Natürlich spielt es eine Rolle, dass ich den Buben (und irgendwann auch dem Mädchen) das Thema Videospiele auf verantwortungsbewusste Weise näher bringen möchte. Diese Art von Spielzeug ist aus dem Leben der Kinder nicht wegzudenken. Sie werden pausenlos damit konfrontiert. Verteufeln ist keine Lösung. Offenheit ist angesagt. Gut, dass die Kinder einen Papa mit einer solchen Vergangenheit haben ;-).

Ich bin und war nie ein Hardcoregamer. Bei Egoshootern bin ich nie wirklich weit gekommen. Beat’em-up-Games sind und waren mir immer suspekt. Wahrscheinlich mangels Talent und Ungeduld. Ich bin ein klassischer Racer und Abenteurer. Rätsel lösen, um die Ecke denken: Das gefällt mir. Das eine oder andere Rollenspiel, die eine oder andere Simulation haben es mir aber auch angetan. So viel dazu.

Marc und Mario gehören irgendwie zusammen. Er war schonmal zu Fasching als Klempner mit Latzhose und aufgemaltem Schnorres unterwegs. Da es nicht ganz einfach ist, die richtigen Spiele für Sechs- oder gar erst knapp Vierjährige auszumachen, habe ich gestern zu einem Klassiker gegriffen. „Mario Kart: Double Dash“ für den Gamecube ist bereits 2003 erschienen.

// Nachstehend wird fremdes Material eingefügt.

-- pv_equiv track=rewrite | github.com/MasterALiReza/Call-Of-Duty-Attachments | handlers/inline/inline_handler.py | _select_best_weapon
-- ===== SOURCE A (Python) =====
-- def _select_best_weapon(q: str, items):
--     """انتخاب بهترین سلاح منطبق با کوئری از میان نتایج search"""
--     if not items:
--         return None
--     ql = q.lower()
--     uniques = []
--     for it in items:
--         category = None
--         weapon = None
--         try:
--             category = it.get('category')
--             weapon = it.get('weapon')
--         except Exception:
--             category = category or None
--             weapon = weapon or None
--         if not category or not weapon:
--             continue
--         key = (category, weapon)
--         if key not in uniques and category and weapon:
--             uniques.append(key)
--     exact = next((w for w in uniques if w[1].lower() == ql), None)
--     if exact:
--         return exact
--     contains = next((w for w in uniques if ql in (w[1] or '').lower()), None)
--     if contains:
--         return contains
--     return uniques[0] if uniques else None
-- ===== SOURCE B (Python) =====
-- def _select_best_weapon(q: str, items):
--     """Single pass: return first exact match immediately; else remember the first
--     substring match and the first valid key as fallbacks."""
--     ql = q.lower()
--     contains = None
--     first = None
--     for it in items:
--         try:
--             category = it.get('category')
--             weapon = it.get('weapon')
--         except Exception:
--             continue
--         if not category or not weapon:
--             continue
--         key = (category, weapon)
--         if weapon.lower() == ql:
--             return key
--         if contains is None and ql in weapon.lower():
--             contains = key
--         if first is None:
--             first = key
--     return contains or first
-- ===== Notes on version B (the rewrite author's own statement) =====
-- stated objective: simpler
-- what changed: B replaces A's build-a-dedup-list-then-three-separate-scans (exact, contains, first) with a single pass over the items that returns the first exact match immediately and keeps the first substring match and the first valid key as fallbacks; the uniques list disappears.
import Mathlib
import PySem

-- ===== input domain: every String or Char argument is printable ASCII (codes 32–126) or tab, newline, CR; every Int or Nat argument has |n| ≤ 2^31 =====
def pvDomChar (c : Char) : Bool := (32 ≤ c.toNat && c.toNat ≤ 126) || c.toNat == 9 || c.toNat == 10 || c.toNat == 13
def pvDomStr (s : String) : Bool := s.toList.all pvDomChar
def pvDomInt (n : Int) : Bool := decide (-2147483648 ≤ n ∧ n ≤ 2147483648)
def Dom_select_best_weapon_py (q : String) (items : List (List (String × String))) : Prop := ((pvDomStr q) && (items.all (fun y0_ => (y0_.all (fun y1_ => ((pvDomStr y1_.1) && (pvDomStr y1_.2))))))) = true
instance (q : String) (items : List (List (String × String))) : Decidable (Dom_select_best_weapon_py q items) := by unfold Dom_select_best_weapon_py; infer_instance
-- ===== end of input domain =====

-- B replaces A's dedup-list-then-three-scans with a single pass that returns the first
-- exact match immediately and keeps the first substring match and first valid key as
-- fallbacks (objective: simpler; the dedup list disappears).

-- ===== PORT A =====
def select_best_weapon_py (q : String) (items : List (List (String × String))) : Option (List String) :=
  if items = [] then
    none
  else
    let ql := PySem.Str.lower q
    let uniques : List (String × String) := items.foldl (fun uniques it =>
      let category := PySem.Dict.get? (PySem.Dict.mk it) "category"
      let weapon := PySem.Dict.get? (PySem.Dict.mk it) "weapon"
      match category, weapon with
      | some c, some w =>
        if c = "" ∨ w = "" then
          uniques
        else
          let key := (c, w)
          if key ∉ uniques ∧ ¬ c = "" ∧ ¬ w = "" then uniques ++ [key] else uniques
      | _, _ => uniques) []
    match uniques.find? (fun w => PySem.Str.lower w.2 == ql) with
    | some e => some [e.1, e.2]
    | none =>
      match uniques.find? (fun w => PySem.Str.isIn ql (PySem.Str.lower (if w.2 = "" then "" else w.2))) with
      | some c => some [c.1, c.2]
      | none => match uniques with
        | [] => none
        | u :: _ => some [u.1, u.2]

-- ===== PORT B =====
def pvAltLoop (ql : String) (items : List (List (String × String)))
    (containsAcc firstAcc : Option (String × String)) : Option (String × String) :=
  match items with
  | [] => containsAcc.or firstAcc
  | it :: rest =>
    match PySem.Dict.get? (PySem.Dict.mk it) "category" with
    | none => pvAltLoop ql rest containsAcc firstAcc
    | some c =>
      match PySem.Dict.get? (PySem.Dict.mk it) "weapon" with
      | none => pvAltLoop ql rest containsAcc firstAcc
      | some w =>
        if c = "" ∨ w = "" then
          pvAltLoop ql rest containsAcc firstAcc
        else if PySem.Str.lower w == ql then
          some (c, w)
        else
          pvAltLoop ql rest
            (if containsAcc = none ∧ PySem.Str.isIn ql (PySem.Str.lower w) then some (c, w) else containsAcc)
            (if firstAcc = none then some (c, w) else firstAcc)

def select_best_weapon_py_alt (q : String) (items : List (List (String × String))) : Option (List String) :=
  (pvAltLoop (PySem.Str.lower q) items none none).map (fun k => [k.1, k.2])

-- ===== PRECONDITION & SPEC =====
def Spec_select_best_weapon_py (q : String) (items : List (List (String × String))) (out : Option (List String)) : Prop := out = select_best_weapon_py_alt q items
instance (q : String) (items : List (List (String × String))) (out : Option (List String)) : Decidable (Spec_select_best_weapon_py q items out) := by unfold Spec_select_best_weapon_py; infer_instance

-- ===== CLAIM (what is proved, stated in full; the proofs are below) =====
def Claim_equal_select_best_weapon_py : Prop := ∀ (q : String) (items : List (List (String × String))), Dom_select_best_weapon_py q items → Spec_select_best_weapon_py q items (select_best_weapon_py q items)

-- ===== LEMMAS AND PROOFS =====

/-- The valid (category, weapon) key of one item, if any. -/
def pvKey? (it : List (String × String)) : Option (String × String) :=
  match PySem.Dict.get? (PySem.Dict.mk it) "category", PySem.Dict.get? (PySem.Dict.mk it) "weapon" with
  | some c, some w => if c = "" ∨ w = "" then none else some (c, w)
  | _, _ => none

def pvVK (items : List (List (String × String))) : List (String × String) :=
  items.filterMap pvKey?

/-- Ordered dedup relative to a seen list. -/
def pvDD (seen : List (String × String)) : List (String × String) → List (String × String)
  | [] => []
  | k :: ks => if k ∈ seen then pvDD seen ks else k :: pvDD (seen ++ [k]) ks

def pvPe (ql : String) (k : String × String) : Bool := PySem.Str.lower k.2 == ql
def pvPc (ql : String) (k : String × String) : Bool := PySem.Str.isIn ql (PySem.Str.lower k.2)

def pvSpecFun (ql : String) (vk : List (String × String)) : Option (String × String) :=
  ((vk.find? (pvPe ql)).or ((vk.find? (pvPc ql)).or vk.head?))

lemma pv_if_or_eq (w : String) : (if w = "" then "" else w) = w := by
  by_cases h : w = "" <;> simp [h]

lemma pvFoldA (items : List (List (String × String))) (acc : List (String × String)) :
    items.foldl (fun uniques it =>
      let category := PySem.Dict.get? (PySem.Dict.mk it) "category"
      let weapon := PySem.Dict.get? (PySem.Dict.mk it) "weapon"
      match category, weapon with
      | some c, some w =>
        if c = "" ∨ w = "" then
          uniques
        else
          let key := (c, w)
          if key ∉ uniques ∧ ¬ c = "" ∧ ¬ w = "" then uniques ++ [key] else uniques
      | _, _ => uniques) acc
    = (pvVK items).foldl (fun acc k => if k ∈ acc then acc else acc ++ [k]) acc := by
  induction items generalizing acc with
  | nil => simp [pvVK]
  | cons it rest ih =>
    simp only [List.foldl_cons]
    rcases hc : PySem.Dict.get? (PySem.Dict.mk it) "category" with _ | c <;>
      rcases hw : PySem.Dict.get? (PySem.Dict.mk it) "weapon" with _ | w <;>
      simp only [pvVK, List.filterMap_cons, pvKey?, hc, hw] <;>
      try exact ih acc
    by_cases h : c = "" ∨ w = ""
    · simp only [if_pos h]
      exact ih acc
    · have h1 : ¬ c = "" := fun hc' => h (Or.inl hc')
      have h2 : ¬ w = "" := fun hw' => h (Or.inr hw')
      simp only [if_neg h, List.foldl_cons]
      by_cases hm : (c, w) ∈ acc
      · rw [if_neg (by simp [hm]), if_pos hm]
        exact ih acc
      · rw [if_pos ⟨hm, h1, h2⟩, if_neg hm]
        exact ih (acc ++ [(c, w)])

lemma pvFold_dd (ks : List (String × String)) (acc : List (String × String)) :
    ks.foldl (fun acc k => if k ∈ acc then acc else acc ++ [k]) acc = acc ++ pvDD acc ks := by
  induction ks generalizing acc with
  | nil => simp [pvDD]
  | cons k ks ih =>
    by_cases h : k ∈ acc
    · simp [pvDD, h, ih]
    · simp [pvDD, h, ih (acc ++ [k])]

lemma pvFind_filter_congr (p r r' : (String × String) → Bool)
    (h : ∀ z, p z = true → r z = r' z) (ks : List (String × String)) :
    (ks.filter r).find? p = (ks.filter r').find? p := by
  induction ks with
  | nil => rfl
  | cons k ks ih =>
    by_cases hp : p k = true
    · have hk := h k hp
      by_cases hr : r' k = true
      · simp [hk, hr, hp]
      · have hr2 : r' k = false := by simpa using hr
        simp [hk, hr2, ih]
    · have hp' : p k = false := by simpa using hp
      by_cases hr : r k = true <;> by_cases hr' : r' k = true <;>
        simp [hr, hr', hp', ih]

lemma pvFind_dd (p : (String × String) → Bool) (ks seen : List (String × String)) :
    (pvDD seen ks).find? p = (ks.filter (fun k => decide (k ∉ seen))).find? p := by
  induction ks generalizing seen with
  | nil => rfl
  | cons k ks ih =>
    by_cases h : k ∈ seen
    · simp [pvDD, h, ih]
    · by_cases hp : p k = true
      · simp [pvDD, h, hp]
      · have hp' : p k = false := by simpa using hp
        simp only [pvDD, if_neg h, List.filter_cons, decide_eq_true_eq, List.find?_cons, hp',
          if_pos (by simpa using h)]
        rw [ih (seen ++ [k])]
        apply pvFind_filter_congr
        intro z hz
        have : z ≠ k := fun he => by rw [he] at hz; rw [hz] at hp'; cases hp'
        simp [this, List.mem_append]

/-- Port A computes the canonical selection over the valid keys. -/
lemma pvA_char (q : String) (items : List (List (String × String))) :
    select_best_weapon_py q items
      = (pvSpecFun (PySem.Str.lower q) (pvVK items)).map (fun k => [k.1, k.2]) := by
  by_cases hnil : items = []
  · subst hnil; rfl
  · have hcpred : (fun (w : String × String) =>
        PySem.Str.isIn (PySem.Str.lower q) (PySem.Str.lower (if w.2 = "" then "" else w.2)))
        = pvPc (PySem.Str.lower q) := by
      funext w; rw [pv_if_or_eq]; rfl
    have hpe : (fun (w : String × String) => PySem.Str.lower w.2 == PySem.Str.lower q)
        = pvPe (PySem.Str.lower q) := rfl
    simp only [select_best_weapon_py, if_neg hnil, pvFoldA, pvFold_dd, List.nil_append,
      hcpred, hpe, pvFind_dd]
    have hfil : ((pvVK items).filter (fun k => decide (k ∉ ([] : List (String × String)))))
        = pvVK items := by simp
    rw [hfil]
    unfold pvSpecFun
    rcases hfe : (pvVK items).find? (pvPe (PySem.Str.lower q)) with _ | e
    · rcases hfc : (pvVK items).find? (pvPc (PySem.Str.lower q)) with _ | c
      · simp only [Option.none_or]
        cases hvk : pvVK items <;> simp [pvDD]
      · simp [Option.or]
    · simp [Option.or]

/-- B's loop in terms of the valid keys and the accumulators. -/
lemma pvB_loop (ql : String) (items : List (List (String × String)))
    (c f : Option (String × String)) :
    pvAltLoop ql items c f
      = match (pvVK items).find? (pvPe ql) with
        | some k => some k
        | none => (c.or ((pvVK items).find? (pvPc ql))).or (f.or (pvVK items).head?) := by
  induction items generalizing c f with
  | nil => cases c <;> cases f <;> simp [pvAltLoop, pvVK, Option.or]
  | cons it rest ih =>
    rw [pvAltLoop]
    rcases hc : PySem.Dict.get? (PySem.Dict.mk it) "category" with _ | cat
    · have hvk : pvVK (it :: rest) = pvVK rest := by
        cases hw : PySem.Dict.get? (PySem.Dict.mk it) "weapon" <;> simp [pvVK, pvKey?, hc, hw]
      rw [hvk]; simp only [hc]; exact ih c f
    rcases hw : PySem.Dict.get? (PySem.Dict.mk it) "weapon" with _ | w
    · have hvk : pvVK (it :: rest) = pvVK rest := by
        simp [pvVK, pvKey?, hc, hw]
      rw [hvk]; simp only [hc, hw]; exact ih c f
    · simp only [hc, hw]
      by_cases h : cat = "" ∨ w = ""
      · have hvk : pvVK (it :: rest) = pvVK rest := by
          simp [pvVK, pvKey?, hc, hw, h]
        rw [hvk, if_pos h]; exact ih c f
      · have hvk : pvVK (it :: rest) = (cat, w) :: pvVK rest := by
          simp [pvVK, pvKey?, hc, hw, h]
        rw [hvk, if_neg h]
        by_cases he : (PySem.Str.lower w == ql) = true
        · have hpe : pvPe ql (cat, w) = true := by simpa [pvPe] using he
          simp [he, hpe]
        · have he' : pvPe ql (cat, w) = false := by simpa [pvPe] using he
          rw [if_neg he, ih]
          simp only [List.find?_cons, he', cond_false]
          rcases hfe : (pvVK rest).find? (pvPe ql) with _ | k
          · cases c with
            | some c0 => simp [Option.or]
            | none =>
              by_cases hpc : PySem.Str.isIn ql (PySem.Str.lower w) = true
              · have hpc' : pvPc ql (cat, w) = true := by simpa [pvPc] using hpc
                have hpcC : PySem.Chars.isIn ql.toList (PySem.Chars.lower w.toList) = true := by
                  simpa [PySem.Str.isIn, PySem.Str.lower] using hpc
                simp [hpcC, hpc', Option.or]
              · have hpc' : pvPc ql (cat, w) = false := by simpa [pvPc] using hpc
                have hpcC : PySem.Chars.isIn ql.toList (PySem.Chars.lower w.toList) = false := by
                  simpa [PySem.Str.isIn, PySem.Str.lower] using hpc
                have hnone : (if (none : Option (String × String)) = none ∧
                    PySem.Str.isIn ql (PySem.Str.lower w) = true then some (cat, w)
                    else (none : Option (String × String))) = none := by
                  simp [PySem.Str.isIn, PySem.Str.lower, hpcC]
                simp only [hnone, hpc', cond_false] <;> skip
                cases f <;> cases hxc : (pvVK rest).find? (pvPc ql) <;>
                  simp [Option.or, hpcC]
          · simp

lemma pvB_char (q : String) (items : List (List (String × String))) :
    select_best_weapon_py_alt q items
      = (pvSpecFun (PySem.Str.lower q) (pvVK items)).map (fun k => [k.1, k.2]) := by
  unfold select_best_weapon_py_alt
  rw [pvB_loop]
  unfold pvSpecFun
  rcases (pvVK items).find? (pvPe (PySem.Str.lower q)) with _ | e <;> simp [Option.or]

-- ===== VERDICT (by name: the statement is the Claim_ definition above) =====
theorem select_best_weapon_py_spec : Claim_equal_select_best_weapon_py := by
  intro q items _
  unfold Spec_select_best_weapon_py
  rw [pvA_char, pvB_char]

Dank der Abwärtskompatibilität der Wii können diese ollen Titel auch heute noch gedaddelt werden, ohne gleich auch noch die alte Hardware zusätzlich im Wohnzimmer aufstellen zu müssen. Das würde glatt Ärger mit der Frau provozieren, zumindest, wenn man das Ganze nicht gleich wieder wegräumt.

Von Posterous Photos

Für Erwachsene ist das Spiel natürlich eigentlich zu einfach und wenig abwechslungsreich. Für Kinder reicht es gerade. Drei Schwierigkeitsstufen stehen zur Verfügung. Auf der einfachsten Stufe fällt es Marc nicht schwer, die aus vier Rennen bestehenden Grand Prixs zu gewinnen. Tom hat noch deutliche Koordinationsprobleme. Gamecube-Spiele werden auf der Wii mit dem klassischen Controller gespielt. Das Lenken mit dem Joystick bereitet Probleme. Da ist der Papa gefragt, damit der Frust nicht zu groß wird. Wenn der Winter Geschichte ist, wird Tom auch schon alleine über die Pisten sausen können.

Irgendwie war es doch nett mit Mario. Wenn etwas klappt klatschen wir uns ab. Wenn wir den virtuellen Gegnern das Leben schwer machen, freuen wir uns zusammen. So hat der Klempner dann den sonst nicht ganz so optimalen Sonntag gerettet.